(Work instruction) Using the records below, find every line that includes "hnotMk" and copy it.

Stored data:
^^^^^^^^

theorem mk_setCell {g0 g : List (List String)} {R C : Nat} (hS : Shape g0 g R C)
    {r c : Int} (hD : Dot g0 R C (r, c)) (q : Int × Int) :
    Mk g0 (setCell g r c) R C q ↔ Mk g0 g R C q ∨ q = (r, c) := by
  obtain ⟨hr0, hc0⟩ := dot_in_range hD
  have hrg : r.toNat < g.length := by rw [hS.1]; exact hr0
  have hcg : c.toNat < (g.getD r.toNat []).length := by rw [hS.2.1]; exact hc0
  unfold Mk
  rw [cellD_setCell g r c hrg hcg]
  by_cases hq : q.1.toNat = r.toNat ∧ q.2.toNat = c.toNat
  · rw [if_pos hq]
    constructor
    · rintro ⟨hDq, -⟩
      right
      have := hD.1; have := hD.2.1; have := hD.2.2.1
      have := hDq.1; have := hDq.2.1; have := hDq.2.2.1
      obtain ⟨q1, q2⟩ := q
      simp only at *
      ext <;> simp <;> omega
    · rintro (⟨hDq, hO⟩ | rfl)
      · refine ⟨hDq, rfl⟩
      · exact ⟨hD, rfl⟩
  · rw [if_neg hq]
    constructor
    · rintro ⟨hDq, hO⟩
      exact Or.inl ⟨hDq, hO⟩
    · rintro (⟨hDq, hO⟩ | rfl)
      · exact ⟨hDq, hO⟩
      · exact absurd ⟨rfl, rfl⟩ hq

theorem RA_mem_congr {D : Int × Int → Prop} {S S' : List (Int × Int)}
    (h : ∀ x, x ∈ S ↔ x ∈ S') (q : Int × Int) : RA D S q ↔ RA D S' q := by
  unfold RA
  constructor
  · rintro ⟨p, hp, hr⟩; exact ⟨p, (h p).mp hp, hr⟩
  · rintro ⟨p, hp, hr⟩; exact ⟨p, (h p).mpr hp, hr⟩


theorem notD_of_shape {g0 g : List (List String)} {R C : Nat} (hS : Shape g0 g R C)
    {p : Int × Int}
    (h : ¬(0 ≤ p.1 ∧ p.1 < (R : Int)) ∨ ¬(0 ≤ p.2 ∧ p.2 < (C : Int)) ∨ cellD g p.1 p.2 ≠ ".") :
    ¬ (Dot g0 R C p ∧ ¬ Mk g0 g R C p) := by
  rintro ⟨hD, hM⟩
  obtain ⟨h1, h2, h3, h4, h5⟩ := hD
  rcases h with h | h | h
  · exact h ⟨h1, h2⟩
  · exact h ⟨h3, h4⟩
  · rcases shape_cellD hS p.1 p.2 h1 h3 with he | ⟨_, _, _, hO⟩
    · rw [he] at h; exact h h5
    · exact hM ⟨⟨h1, h2, h3, h4, h5⟩, hO⟩

theorem dot_of_guard {g0 g : List (List String)} {R C : Nat} (hS : Shape g0 g R C)
    {r c : Int} (hb1 : 0 ≤ r) (hb2 : r < (R : Int)) (hb3 : 0 ≤ c) (hb4 : c < (C : Int))
    (hcell : cellD g r c = ".") : Dot g0 R C (r, c) := by
  rcases shape_cellD hS r c hb1 hb3 with he | ⟨_, _, _, hO⟩
  · exact ⟨hb1, hb2, hb3, hb4, by dsimp only; rw [← he]; exact hcell⟩
  · rw [hcell] at hO; simp at hO

theorem floodLoop_char (g0 : List (List String)) (R C : Nat) :
    ∀ (g : List (List String)) (stack : List (Int × Int)), Shape g0 g R C →
    Shape g0 (floodLoop R C g stack) R C ∧
    (∀ q, Mk g0 (floodLoop R C g stack) R C q ↔
      Mk g0 g R C q ∨ RA (fun x => Dot g0 R C x ∧ ¬ Mk g0 g R C x) stack q) := by
  intro g stack
  induction g, stack using floodLoop.induct R C with
  | case1 g => 
    intro hS
    refine ⟨by rw [floodLoop]; exact hS, fun q => ?_⟩
    rw [floodLoop]
    simp [RA]
  | case2 g row col rest h ih =>
    intro hS
    obtain ⟨ihS, ihMk⟩ := ih hS
    rw [floodLoop, dif_pos h]
    refine ⟨ihS, fun q => ?_⟩
    rw [ihMk q, RA_cons_of_notD (notD_of_shape hS h)]
  | case3 g row col rest h ih =>
    intro hS
    push Not at h
    obtain ⟨hb12, hb34, hcell⟩ := h
    have hD : Dot g0 R C (row, col) := dot_of_guard hS hb12.1 hb12.2 hb34.1 hb34.2 hcell
    have hS' : Shape g0 (setCell g row col) R C := shape_setCell hS hD
    obtain ⟨ihS, ihMk⟩ := ih hS'
    rw [floodLoop, dif_neg (by push Not; exact ⟨hb12, hb34, hcell⟩)]
    refine ⟨ihS, fun q => ?_⟩
    rw [ihMk q]
    have hMk' := mk_setCell hS hD
    have hnotMk : ¬ Mk g0 g R C (row, col) := by
      rintro ⟨-, hO⟩
      rw [hcell] at hO
      exact absurd hO (by decide)
    -- rewrite avoided-set: Dot ∧ ¬Mk(setCell) ↔ (Dot ∧ ¬Mk g) ∧ ≠ (row,col)
    have hDiff : ∀ x, (Dot g0 R C x ∧ ¬ Mk g0 (setCell g row col) R C x) ↔
        ((fun y => (Dot g0 R C y ∧ ¬ Mk g0 g R C y) ∧ y ≠ (row, col)) x) := by
      intro x
      rw [hMk' x]
      tauto
    have hstack : ∀ x, x ∈ ((row, col + 1) :: (row, col - 1) :: (row + 1, col) :: (row - 1, col) :: rest) ↔
        x ∈ (nbrsOf (row, col) ++ rest) := by
      intro x
      simp [nbrsOf]
      tauto
    rw [RA_congr hDiff, RA_mem_congr (fun x => (hstack x))]
    rw [hMk' q]
    have := mark_step (D := fun y => Dot g0 R C y ∧ ¬ Mk g0 g R C y) ⟨hD, hnotMk⟩ rest q
    tauto


theorem reach_congr {D D' : Int × Int → Prop} (hDD : ∀ x, D x ↔ D' x) {s q : Int × Int} :
    Reach D s q ↔ Reach D' s q := by
  unfold Reach
  constructor
  · rintro ⟨n, hr⟩; exact ⟨n, (reachN_congr hDD).mp hr⟩
  · rintro ⟨n, hr⟩; exact ⟨n, (reachN_congr hDD).mpr hr⟩

theorem RA_closed {D : Int × Int → Prop} {S : List (Int × Int)} :
    ∀ a b, RA D S a → Adj a b → D b → RA D S b := by
  rintro a b ⟨p, hp, n, hr⟩ hA hD
  exact ⟨p, hp, n + 1, reachN_snoc hr hA hD⟩

def seedStep (R C : Nat) (g : List (List String)) (s : Int × Int) : List (List String) :=
  if cellD g s.1 s.2 = "." then flood_fill R C g s.1 s.2 else g

theorem seedStep_char {g0 : List (List String)} {R C : Nat} {g : List (List String)}
    (s : Int × Int) (hS : Shape g0 g R C) :
    Shape g0 (seedStep R C g s) R C ∧
    (∀ q, Mk g0 (seedStep R C g s) R C q ↔
      Mk g0 g R C q ∨ Reach (fun x => Dot g0 R C x ∧ ¬ Mk g0 g R C x) s q) := by
  unfold seedStep
  by_cases hcell : cellD g s.1 s.2 = "."
  · rw [if_pos hcell]
    rw [flood_fill, if_neg (by simpa using hcell)]
    obtain ⟨hSf, hMkf⟩ := floodLoop_char g0 R C g [(s.1, s.2)] hS
    refine ⟨hSf, fun q => ?_⟩
    rw [hMkf q]
    unfold RA
    simp
  · rw [if_neg hcell]
    refine ⟨hS, fun q => ?_⟩
    constructor
    · exact Or.inl
    · rintro (h | ⟨n, hr⟩)
      · exact h
      · exact absurd (reachN_src hr) (by
          have := notD_of_shape hS (p := s) (Or.inr (Or.inr hcell))
          simpa using this)

theorem foldSeeds_char {g0 : List (List String)} {R C : Nat} :
    ∀ (L : List (Int × Int)) (g : List (List String)) (S : List (Int × Int)),
    Shape g0 g R C → (∀ q, Mk g0 g R C q ↔ RA (Dot g0 R C) S q) →
    Shape g0 (L.foldl (seedStep R C) g) R C ∧
    (∀ q, Mk g0 (L.foldl (seedStep R C) g) R C q ↔ RA (Dot g0 R C) (S ++ L) q) := by
  intro L
  induction L with
  | nil => intro g S hS hM; exact ⟨hS, fun q => by rw [List.foldl_nil] at *; rw [List.append_nil]; exact hM q⟩
  | cons s L ih =>
    intro g S hS hM
    obtain ⟨hS1, hM1⟩ := seedStep_char (g0 := g0) (R := R) (C := C) (g := g) s hS
    have hM1' : ∀ q, Mk g0 (seedStep R C g s) R C q ↔ RA (Dot g0 R C) (S ++ [s]) q := by
      intro q
      rw [hM1 q, hM q, RA_append_singleton]
      have hcongr : ∀ x, (Dot g0 R C x ∧ ¬ Mk g0 g R C x) ↔
          (Dot g0 R C x ∧ ¬ RA (Dot g0 R C) S x) := by
        intro x
        rw [hM x]
      rw [reach_congr hcongr]
      exact absorb (RA_closed) s q
    have := ih (seedStep R C g s) (S ++ [s]) hS1 hM1'
    simpa using this

theorem foldl_double {α : Type} (step : α → (Int × Int) → α) (f1 f2 : Nat → Int × Int) :
    ∀ (L : List Nat) (g : α), L.foldl (fun g r => step (step g (f1 r)) (f2 r)) g
      = (L.flatMap (fun r => [f1 r, f2 r])).foldl step g := by
  intro L
  induction L with
  | nil => intro g; rfl
  | cons r L ih => intro g; simp only [List.foldl_cons, List.flatMap_cons, List.foldl_append,
      List.foldl_cons, List.foldl_nil, ih]


theorem mem_seedsFold (grid : List (List String)) (R C : Nat) (cs : Nat → List Int)
    (pt : Nat → Int → Int × Int) :
    ∀ (L : List Nat) (s0 : PySem.Set (Int × Int)) (q : Int × Int),
    (q ∈ L.foldl (fun s r => (cs r).foldl
        (fun s c => if dotB grid R C (pt r c) then PySem.Set.add s (pt r c) else s) s) s0) ↔
    (q ∈ s0 ∨ ∃ r ∈ L, ∃ c ∈ cs r, q = pt r c ∧ dotB grid R C q = true) := by
  have inner : ∀ (r : Nat) (cl : List Int) (s0 : PySem.Set (Int × Int)) (q : Int × Int),
      (q ∈ cl.foldl (fun s c => if dotB grid R C (pt r c) then PySem.Set.add s (pt r c) else s) s0) ↔
      (q ∈ s0 ∨ ∃ c ∈ cl, q = pt r c ∧ dotB grid R C q = true) := by
    intro r cl
    induction cl with
    | nil => simp
    | cons c cl ih =>
      intro s0 q
      rw [List.foldl_cons]
      by_cases hd : dotB grid R C (pt r c) = true
      · rw [if_pos hd, ih]
        rw [PySem.Set.mem_add]
        constructor
        · rintro ((h | rfl) | h)
          · exact Or.inl h
          · exact Or.inr ⟨c, List.mem_cons_self, rfl, hd⟩
          · obtain ⟨c', hc', he, hb⟩ := h
            exact Or.inr ⟨c', List.mem_cons_of_mem _ hc', he, hb⟩
        · rintro (h | ⟨c', hc', he, hb⟩)
          · exact Or.inl (Or.inl h)
          · rcases List.mem_cons.mp hc' with rfl | hc'
            · exact Or.inl (Or.inr he)
            · exact Or.inr ⟨c', hc', he, hb⟩
      · rw [if_neg hd, ih]
        constructor
        · rintro (h | ⟨c', hc', he, hb⟩)
          · exact Or.inl h
          · exact Or.inr ⟨c', List.mem_cons_of_mem _ hc', he, hb⟩
        · rintro (h | ⟨c', hc', he, hb⟩)
          · exact Or.inl h
          · rcases List.mem_cons.mp hc' with rfl | hc'
            · rw [he] at hb
              exact absurd hb hd
            · exact Or.inr ⟨c', hc', he, hb⟩
  intro L
  induction L with
  | nil => simp
  | cons r L ih =>
    intro s0 q
    rw [List.foldl_cons, ih, inner]
    constructor
    · rintro ((h | ⟨c, hc, he, hb⟩) | ⟨r', hr', h⟩)
      · exact Or.inl h
      · exact Or.inr ⟨r, List.mem_cons_self, c, hc, he, hb⟩
      · exact Or.inr ⟨r', List.mem_cons_of_mem _ hr', h⟩
    · rintro (h | ⟨r', hr', h⟩)
      · exact Or.inl (Or.inl h)
      · rcases List.mem_cons.mp hr' with rfl | hr'
        · exact Or.inl (Or.inr h)
        · exact Or.inr ⟨r', hr', h⟩

theorem markFold_char {g0 : List (List String)} {R C : Nat} :
    ∀ (l : List (Int × Int)) (g : List (List String)), Shape g0 g R C →
    (∀ p ∈ l, Dot g0 R C p) →
    Shape g0 (l.foldl (fun g p => setCell g p.1 p.2) g) R C ∧
    (∀ q, Mk g0 (l.foldl (fun g p => setCell g p.1 p.2) g) R C q ↔ Mk g0 g R C q ∨ q ∈ l) := by
  intro l
  induction l with
  | nil => intro g hS _; exact ⟨hS, fun q => by simp⟩
  | cons p l ih =>
    intro g hS hdot
    have hDp : Dot g0 R C (p.1, p.2) := hdot p List.mem_cons_self
    have hS' := shape_setCell hS hDp
    obtain ⟨ihS, ihMk⟩ := ih (setCell g p.1 p.2) hS' (fun x hx => hdot x (List.mem_cons_of_mem _ hx))
    refine ⟨ihS, fun q => ?_⟩
    rw [List.foldl_cons] at *
    rw [ihMk q, mk_setCell hS hDp q]
    simp only [List.mem_cons]
    constructor
    · rintro ((h | h) | h)
      · exact Or.inl h
      · exact Or.inr (Or.inl h)
      · exact Or.inr (Or.inr h)
    · rintro (h | h | h)
      · exact Or.inl (Or.inl h)
      · exact Or.inl (Or.inr h)
      · exact Or.inr h

theorem shape_ext {g0 a b : List (List String)} {R C : Nat}
    (hSa : Shape g0 a R C) (hSb : Shape g0 b R C)
    (hM : ∀ q, Mk g0 a R C q ↔ Mk g0 b R C q) : a = b := by
  have hlen : a.length = b.length := by rw [hSa.1, hSb.1]
  apply List.ext_getElem hlen
  intro i hia hib
  have hrl : a[i].length = b[i].length := by
    have h1 := hSa.2.1 i
    have h2 := hSb.2.1 i
    rw [List.getD_eq_getElem a [] hia] at h1
    rw [List.getD_eq_getElem b [] hib] at h2
    rw [h1, h2]
  apply List.ext_getElem hrl
  intro j hja hjb
  have hca : a[i][j] = cellD a (i : Int) (j : Int) := by
    rw [cellD]
    simp only [Int.toNat_natCast]
    rw [List.getD_eq_getElem a [] hia, List.getD_eq_getElem _ _ hja]
  have hcb : b[i][j] = cellD b (i : Int) (j : Int) := by
    rw [cellD]
    simp only [Int.toNat_natCast]
    rw [List.getD_eq_getElem b [] hib, List.getD_eq_getElem _ _ hjb]
  rw [hca, hcb]
  rcases hSa.2.2 i j with ha | ⟨hiR, hjC, h0, hOa⟩
  · rcases hSb.2.2 i j with hb | ⟨hiR, hjC, h0, hOb⟩
    · rw [ha, hb]
    · -- b is marked at (i,j); then Mk b → Mk a → a is "O" there
      have hDot : Dot g0 R C ((i : Int), (j : Int)) := by
        refine ⟨by omega, by simp; omega, by omega, by simp; omega, h0⟩
      have hMkb : Mk g0 b R C ((i : Int), (j : Int)) := ⟨hDot, hOb⟩
      have h2 : cellD a (i : Int) (j : Int) = "O" := ((hM _).mpr hMkb).2
      rw [ha, h0] at h2
      exact absurd h2 (by decide)
  · have hDot : Dot g0 R C ((i : Int), (j : Int)) := by
      refine ⟨by omega, by simp; omega, by omega, by simp; omega, h0⟩
    have hMka : Mk g0 a R C ((i : Int), (j : Int)) := ⟨hDot, hOa⟩
    have h2 : cellD b (i : Int) (j : Int) = "O" := ((hM _).mp hMka).2
    rw [hOa, h2]


theorem mem_newFrontier {grid : List (List String)} {R C : Nat}
    {o f : PySem.Set (Int × Int)} {q : Int × Int} :
    q ∈ newFrontier grid R C o f ↔
    (∃ p ∈ f, Adj p q) ∧ dotB grid R C q = true ∧ q ∉ o := by
  unfold newFrontier
  rw [PySem.Set.mem_ofList, List.mem_filter]
  constructor
  · rintro ⟨hmem, hpred⟩
    simp only [Bool.and_eq_true, Bool.not_eq_true'] at hpred
    obtain ⟨p, hp, hnb⟩ := List.mem_flatMap.mp hmem
    refine ⟨⟨p, hp, hnb⟩, hpred.1, fun hin => ?_⟩
    rw [(PySem.Set.contains_iff o q).mpr hin] at hpred
    simp at hpred
  · rintro ⟨⟨p, hp, hnb⟩, hd, hno⟩
    refine ⟨List.mem_flatMap.mpr ⟨p, hp, hnb⟩, ?_⟩
    simp only [Bool.and_eq_true, Bool.not_eq_true']
    refine ⟨hd, ?_⟩
    rcases hco : PySem.Set.contains o q with _ | _
    · rfl
    · exact absurd ((PySem.Set.contains_iff o q).mp hco) hno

^^^^^^^^

(Answer for the task)
    have hnotMk : ¬ Mk g0 g R C (row, col) := by
    have := mark_step (D := fun y => Dot g0 R C y ∧ ¬ Mk g0 g R C y) ⟨hD, hnotMk⟩ rest q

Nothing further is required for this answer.